With LockIt users can manage the accounts of banks, contacts, credit cards, ID’s, memberships, product keys, rewards programs, and websites. From this list alone you can see that it’s a very comprehensive app. Users can also create uncategorized entries as well for those items that don’t quite fit into a category on the list. What’s really cool is entering passwords for specific accounts is made super simple because there are a ton of company logo’d entry categories to choose from. For example I bank with Wells Fargo. I can log into LockIt, go to the “Bank Accounts” section on the menu, and tap the Wells Fargo logo to enter my banks personal information. I can even use LockIt to generate my password because it has an awesome strong password generator built in. Once it’s in it’s locked up nice and secure. With LockIt I can store my email, Facebook, Twitter, and other such id’s by simply going to the websites section and then tapping on the logo for each site I want to store. I can even add my own login to the list if the icon for the one I want isn’t there. The great thing is there are 60 sites on the list to start with so it’s very likely you will find the one you want right from the start.
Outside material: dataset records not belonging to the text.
-- pv_equiv track=rewrite | github.com/vinceneil666/lora | lora-scanner-release/monitor/lora_monitor.py | hex_pretty
-- ===== SOURCE A (Python) =====
-- def hex_pretty(h):
--     pairs = [h[i:i+2] for i in range(0, len(h), 2)]
--     lines = []
--     for i in range(0, len(pairs), 16):
--         chunk = pairs[i:i+16]
--         hex_part = ' '.join(chunk).ljust(47)
--         raw_bytes = bytes(int(b, 16) for b in chunk)
--         asc_part = ''.join(chr(b) if 32 <= b < 127 else '.' for b in raw_bytes)
--         lines.append(f"             {i:04x}:  {hex_part}  |{asc_part}|")
--     return '\n'.join(lines)
-- ===== SOURCE B (Python) =====
-- def hex_pretty(h):
--     def fmt(off, hx, vals):
--         asc = ''.join(chr(b) if 32 <= b < 127 else '.' for b in bytes(vals))
--         return f"             {off:04x}:  {' '.join(hx).ljust(47)}  |{asc}|"
--     lines, hx, vals, off = [], [], [], 0
--     for i in range(0, len(h), 2):
--         p = h[i:i+2]
--         hx.append(p)
--         vals.append(int(p, 16))
--         if len(hx) == 16:
--             lines.append(fmt(off, hx, vals))
--             hx, vals, off = [], [], off + 16
--     if hx:
--         lines.append(fmt(off, hx, vals))
--     return '\n'.join(lines)
-- ===== Notes on version B (the rewrite author's own statement) =====
-- stated objective: alternative
-- what changed: Replaces A's two-phase build-all-pairs-then-regroup-by-16-with-slices with a single streaming pass that accumulates the current row's hex pairs and byte values and flushes a formatted line every 16 pairs (plus a final remainder flush), so no pairs list or row slicing exists.
import Mathlib
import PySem

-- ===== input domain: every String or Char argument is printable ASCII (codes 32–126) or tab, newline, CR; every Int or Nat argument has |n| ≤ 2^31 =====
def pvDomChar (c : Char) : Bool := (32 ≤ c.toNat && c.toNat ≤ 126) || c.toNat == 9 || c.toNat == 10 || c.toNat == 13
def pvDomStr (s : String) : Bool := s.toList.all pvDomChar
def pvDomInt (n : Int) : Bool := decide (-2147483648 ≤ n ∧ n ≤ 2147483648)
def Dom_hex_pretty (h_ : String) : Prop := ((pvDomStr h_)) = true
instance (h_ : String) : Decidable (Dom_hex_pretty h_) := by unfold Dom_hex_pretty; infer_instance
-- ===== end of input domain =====

-- B replaces A's build-all-pairs-then-regroup-by-16 with one streaming accumulate-and-flush
-- pass (objective: alternative decomposition, same cost).

-- shared formatting primitives (hand ports of str.ljust(47) and f"{i:04x}", exact for the
-- nonnegative offsets they are applied to; both Pythons use these same built-ins)
def pvLjust47 (cs : List Char) : List Char := cs ++ List.replicate (47 - cs.length) ' '
def pvHex4 (i : Int) : List Char :=
  let ds := Nat.toDigits 16 i.toNat
  List.replicate (4 - ds.length) '0' ++ ds
def pvSpaces13 : List Char := [' ', ' ', ' ', ' ', ' ', ' ', ' ', ' ', ' ', ' ', ' ', ' ', ' ']

-- ===== PORT A =====
def hex_pretty (h_ : String) : String :=
  let l := h_.toList
  -- pairs = [h[i:i+2] for i in range(0, len(h), 2)]
  let pairs : List (List Char) :=
    (PySem.List.pyRange 0 (l.length : Int) 2).map
      (fun i => PySem.List.slice l (some i) (some (i + 2)))
  -- for i in range(0, len(pairs), 16): …
  let lines : List (List Char) :=
    (PySem.List.pyRange 0 (pairs.length : Int) 16).map (fun i =>
      let chunk := PySem.List.slice pairs (some i) (some (i + 16))
      let hex_part := pvLjust47 (PySem.Chars.join [' '] chunk)
      -- raw_bytes = bytes(int(b, 16) for b in chunk); Pre_ excludes the none / negative cases
      let raw : List Int := chunk.map (fun b => (PySem.Int.ofCharsBase? b 16).getD 0)
      let asc := raw.map (fun b => if 32 ≤ b ∧ b < 127 then Char.ofNat b.toNat else '.')
      pvSpaces13 ++ pvHex4 i ++ [':', ' ', ' '] ++ hex_part ++ [' ', ' ', '|'] ++ asc ++ ['|'])
  String.mk (PySem.Chars.join ['\n'] lines)

-- ===== PORT B =====
-- fmt(off, hx, vals): bytes(vals) over values 0..255 (Pre_ excludes the rest) is the value
-- list itself, so the ascii column is a map over vals
def pvFmt (off : Int) (hx : List (List Char)) (vals : List Int) : List Char :=
  let asc := vals.map (fun b => if 32 ≤ b ∧ b < 127 then Char.ofNat b.toNat else '.')
  pvSpaces13 ++ pvHex4 off ++ [':', ' ', ' '] ++ pvLjust47 (PySem.Chars.join [' '] hx)
    ++ [' ', ' ', '|'] ++ asc ++ ['|']

def hex_pretty_alt (h_ : String) : String :=
  let l := h_.toList
  -- lines, hx, vals, off = [], [], [], 0;  for i in range(0, len(h), 2): …
  let s := (PySem.List.pyRange 0 (l.length : Int) 2).foldl
    (fun (s : List (List Char) × List (List Char) × List Int × Int) i =>
      let (lines, hx, vals, off) := s
      let p := PySem.List.slice l (some i) (some (i + 2))
      let hx := hx ++ [p]
      let vals := vals ++ [(PySem.Int.ofCharsBase? p 16).getD 0]
      if hx.length = 16 then (lines ++ [pvFmt off hx vals], [], [], off + 16)
      else (lines, hx, vals, off))
    ([], [], [], 0)
  -- if hx: lines.append(fmt(off, hx, vals))
  let lines := if s.2.1.isEmpty then s.1 else s.1 ++ [pvFmt s.2.2.2 s.2.1 s.2.2.1]
  String.mk (PySem.Chars.join ['\n'] lines)

-- ===== PRECONDITION & SPEC =====
-- used only by Pre_ (never by the ports): the 2-char groups of a list
def pvGroups2 : List Char → List (List Char)
  | a :: b :: rest => [a, b] :: pvGroups2 rest
  | [a] => [[a]]
  | [] => []

-- Pre_ excludes exactly the inputs on which A raises ValueError (a 2-char group that
-- int(b, 16) rejects, or one parsing negative, which bytes() rejects); B raises there too.
def Pre_hex_pretty (h_ : String) : Prop :=
  (pvGroups2 h_.toList).all
    (fun p => match PySem.Int.ofCharsBase? p 16 with
              | some v => decide (0 ≤ v)
              | none => false) = true
instance (h_ : String) : Decidable (Pre_hex_pretty h_) := by unfold Pre_hex_pretty; infer_instance
def pvWitness_hex_pretty : String := "48656c6c6f"

def Spec_hex_pretty (h_ : String) (out : String) : Prop := out = hex_pretty_alt h_
instance (h_ : String) (out : String) : Decidable (Spec_hex_pretty h_ out) := by unfold Spec_hex_pretty; infer_instance

-- ===== CLAIM (what is proved, stated in full; the proofs are below) =====
def Claim_equal_hex_pretty : Prop := ∀ (h_ : String), Dom_hex_pretty h_ → Pre_hex_pretty h_ → Spec_hex_pretty h_ (hex_pretty h_)

-- ===== LEMMAS AND PROOFS =====

theorem pv_count (n k : Nat) (hk : 0 < k) :
    (if (0:Int) < (n:Int) then (((n:Int) - 0 + k - 1) / k).toNat else 0) = (n + k - 1)/k := by
  split_ifs with h
  · have : ((n:Int) - 0 + k - 1) = ((n + k - 1 : Nat) : Int) := by omega
    rw [this, ← Int.natCast_div, Int.toNat_natCast]
  · have hn : n = 0 := by omega
    subst hn
    simp
    exact (Nat.div_eq_of_lt (by omega)).symm

-- a map of f over range(0, len(xs), k) of k-wide slices is a map over the chunk indices
theorem pv_range_slice {α β : Type} (k : Nat) (hk : 0 < k) (xs : List α) (f : Int → List α → β) :
    (PySem.List.pyRange 0 (xs.length : Int) (k : Int)).map
      (fun i => f i (PySem.List.slice xs (some i) (some (i + k))))
    = (List.range ((xs.length + k - 1)/k)).map
        (fun j => f ((k * j : Nat) : Int) ((xs.drop (k*j)).take k)) := by
  rw [PySem.List.pyRange_of_pos 0 (xs.length : Int) (by exact_mod_cast hk)]
  rw [pv_count xs.length k hk, List.map_map]
  refine List.map_congr_left (fun j hj => ?_)
  have h1 : (0 + (k:Int) * j) = ((k*j:Nat):Int) := by push_cast; ring
  simp only [Function.comp, h1]
  rw [show ((k*j:Nat):Int) + (k:Int) = ((k*j + k : Nat):Int) by push_cast; ring]
  rw [PySem.List.slice_natCast]
  rw [Nat.add_sub_cancel_left]

-- named subterms of the two ports
def pvPairs (l : List Char) : List (List Char) :=
  (PySem.List.pyRange 0 (l.length : Int) 2).map
    (fun i => PySem.List.slice l (some i) (some (i + 2)))

def pvParse (p : List Char) : Int := (PySem.Int.ofCharsBase? p 16).getD 0
def pvVals (hx : List (List Char)) : List Int := hx.map pvParse

def pvLineA (off : Int) (chunk : List (List Char)) : List Char :=
  pvSpaces13 ++ pvHex4 off ++ [':', ' ', ' ']
    ++ pvLjust47 (PySem.Chars.join [' '] chunk) ++ [' ', ' ', '|']
    ++ ((chunk.map (fun b => (PySem.Int.ofCharsBase? b 16).getD 0)).map
          (fun b => if 32 ≤ b ∧ b < 127 then Char.ofNat b.toNat else '.')) ++ ['|']

def pvStep (s : List (List Char) × List (List Char) × List Int × Int) (p : List Char) :
    List (List Char) × List (List Char) × List Int × Int :=
  let (lines, hx, vals, off) := s
  let hx := hx ++ [p]
  let vals := vals ++ [pvParse p]
  if hx.length = 16 then (lines ++ [pvFmt off hx vals], [], [], off + 16)
  else (lines, hx, vals, off)

def pvFinish (s : List (List Char) × List (List Char) × List Int × Int) : List (List Char) :=
  if s.2.1.isEmpty then s.1 else s.1 ++ [pvFmt s.2.2.2 s.2.1 s.2.2.1]

theorem pvA_eq (h : String) :
    hex_pretty h = String.mk (PySem.Chars.join ['\n']
      ((PySem.List.pyRange 0 ((pvPairs h.toList).length : Int) 16).map
        (fun i => pvLineA i (PySem.List.slice (pvPairs h.toList) (some i) (some (i + 16)))))) := rfl

theorem pvB_eq (h : String) :
    hex_pretty_alt h = String.mk (PySem.Chars.join ['\n']
      (pvFinish (List.foldl pvStep ([], [], [], 0) (pvPairs h.toList)))) := by
  unfold hex_pretty_alt pvPairs pvFinish
  rw [List.foldl_map]
  congr 2

theorem pvLineA_fmt (off : Int) (c : List (List Char)) :
    pvLineA off c = pvFmt off c (pvVals c) := by
  simp [pvLineA, pvFmt, pvVals, pvParse, List.map_map, Function.comp]

theorem pv_run (ps : List (List Char)) : ∀ (L H : List (List Char)) (off : Int),
    H.length + ps.length < 16 →
    List.foldl pvStep (L, H, pvVals H, off) ps = (L, H ++ ps, pvVals (H ++ ps), off) := by
  induction ps with
  | nil => intro L H off h; simp
  | cons p rest ih =>
    intro L H off h
    simp only [List.foldl_cons]
    have h15 : ¬ (H.length = 15) := by simp at h; omega
    have hstep : pvStep (L, H, pvVals H, off) p = (L, H ++ [p], pvVals (H ++ [p]), off) := by
      simp [pvStep, pvVals, h15]
    rw [hstep]
    have := ih L (H ++ [p]) off (by simp at h ⊢; omega)
    simpa [List.append_assoc] using this

theorem pv_run16 (ps : List (List Char)) : ∀ (L H : List (List Char)) (off : Int),
    ps ≠ [] → H.length + ps.length = 16 →
    List.foldl pvStep (L, H, pvVals H, off) ps
      = (L ++ [pvFmt off (H ++ ps) (pvVals (H ++ ps))], [], [], off + 16) := by
  induction ps with
  | nil => intro L H off hne _; exact absurd rfl hne
  | cons p rest ih =>
    intro L H off _ hlen
    simp only [List.foldl_cons]
    by_cases hr : rest = []
    · subst hr
      have h15 : H.length = 15 := by simp at hlen; omega
      simp [pvStep, pvVals, h15]
    · have hrl : 0 < rest.length := List.length_pos_iff.mpr hr
      have h15 : ¬ (H.length = 15) := by simp at hlen; omega
      have hstep : pvStep (L, H, pvVals H, off) p = (L, H ++ [p], pvVals (H ++ [p]), off) := by
        simp [pvStep, pvVals, h15]
      rw [hstep]
      have := ih L (H ++ [p]) off hr (by simp at hlen ⊢; omega)
      simpa [List.append_assoc] using this

-- the streaming fold + final flush produce exactly the 16-wide chunk lines
theorem pv_chunks (n : Nat) : ∀ (ps : List (List Char)), ps.length ≤ n →
    ∀ (L : List (List Char)) (off : Int),
    pvFinish (List.foldl pvStep (L, [], [], off) ps)
      = L ++ (List.range ((ps.length + 15)/16)).map
          (fun (r : Nat) => pvFmt (off + 16*(r:Int)) ((ps.drop (16*r)).take 16)
                          (pvVals ((ps.drop (16*r)).take 16))) := by
  induction n with
  | zero =>
    intro ps h L off
    have : ps = [] := List.length_eq_zero_iff.mp (Nat.le_zero.mp h)
    simp [this, pvFinish]
  | succ n ih =>
    intro ps hlen L off
    by_cases h0 : ps = []
    · simp [h0, pvFinish]
    by_cases h16 : ps.length < 16
    · have hrun := pv_run ps L [] off (by simpa using h16)
      simp only [pvVals, List.map_nil, List.nil_append] at hrun
      rw [hrun]
      have hpos : 0 < ps.length := List.length_pos_iff.mpr h0
      have hc : (ps.length + 15)/16 = 1 := by omega
      have ht : ps.take 16 = ps := List.take_of_length_le (by omega)
      simp [pvFinish, h0, hc, ht, pvVals]
      rw [List.take_of_length_le (by simp; omega)]
    · rw [Nat.not_lt] at h16
      have h1 : List.foldl pvStep (L, [], [], off) ps
          = List.foldl pvStep (List.foldl pvStep (L, [], [], off) (ps.take 16)) (ps.drop 16) := by
        rw [← List.foldl_append, List.take_append_drop]
      have hlt : (ps.take 16).length = 16 := by simp; omega
      have h2 := pv_run16 (ps.take 16) L [] off
        (by intro hc; rw [hc] at hlt; simp at hlt) (by simp at hlt ⊢; omega)
      simp only [pvVals, List.map_nil, List.nil_append] at h2
      rw [h1, h2]
      have h3 := ih (ps.drop 16) (by simp; omega) (L ++ [pvFmt off (ps.take 16) (List.map pvParse (ps.take 16))]) (off + 16)
      rw [h3]
      have hc : (ps.length + 15)/16 = ((ps.drop 16).length + 15)/16 + 1 := by simp; omega
      rw [hc, List.range_succ_eq_map, List.map_cons, List.map_map,
          List.append_assoc, List.singleton_append]
      congr 1
      congr 1
      · simp [pvVals]
      refine List.map_congr_left (fun r _ => ?_)
      simp only [Function.comp]
      have e1 : off + 16*((r+1 : Nat):Int) = off + 16 + 16*(r:Int) := by push_cast; ring
      have e2 : (ps.drop (16*(r+1))).take 16 = ((ps.drop 16).drop (16*r)).take 16 := by
        rw [List.drop_drop]
        congr 2
        omega
      rw [show ((r:Nat) + 1 : Nat) = r + 1 from rfl] at e1
      rw [e1, e2, pvVals]

theorem pv_main (h : String) : hex_pretty h = hex_pretty_alt h := by
  rw [pvA_eq, pvB_eq]
  apply congrArg String.mk
  apply congrArg (PySem.Chars.join ['\n'])
  have hA := pv_range_slice 16 (by norm_num) (pvPairs h.toList) pvLineA
  simp only [Nat.cast_ofNat] at hA
  rw [hA, pv_chunks (pvPairs h.toList).length (pvPairs h.toList) le_rfl [] 0, List.nil_append]
  refine List.map_congr_left (fun r _ => ?_)
  rw [pvLineA_fmt]
  have e1 : ((16 * r : Nat):Int) = (0:Int) + 16*(r:Int) := by push_cast; ring
  rw [e1]

-- ===== VERDICT (by name: the statement is the Claim_ definition above) =====
theorem hex_pretty_spec : Claim_equal_hex_pretty := by
  intro h _ _
  unfold Spec_hex_pretty
  exact pv_main h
When dealing with something as important as a password manager people tend to ask what kind of security does the app have. I’m not expert in password app security so I had to trust the developers information on their iTunes page. So here is what it says:
- Military-grade AES 256-bit encryption protects your private information
- Your master password and encryption key are never stored so only you have access to your information
- Remotely wipe any device that is ever lost or stolen
- Self-destruct allows you to delete all data on your device after 10 failed login attempts
- Two-factor authentication securely authorizes new devices
- Industry-leading 50,000+ iterations of PBKDF2 prevents unauthorized access and brute-force attacks
In Conclusion…It’s Up To You
So there you have it folks. The top five password manager apps for iOS. All of these apps will basically do the same thing. They will all allow you to secure your password data, safely and securely. They all will give you one password to remember instead of hundreds. All of them usually have some form of password generation and data encryption. They all have their own look and feel but for the most part you would be fine using any of them! They are all fantastic pieces of software that are rock solid, secure, and kept up to date by great developers. My advice would be to get them all, take them all out for a “test drive” and choose the one that feels right for you! Whatever you do make sure you get one of them because remembering hundreds of passwords is just plain silly and seriously inconvenient!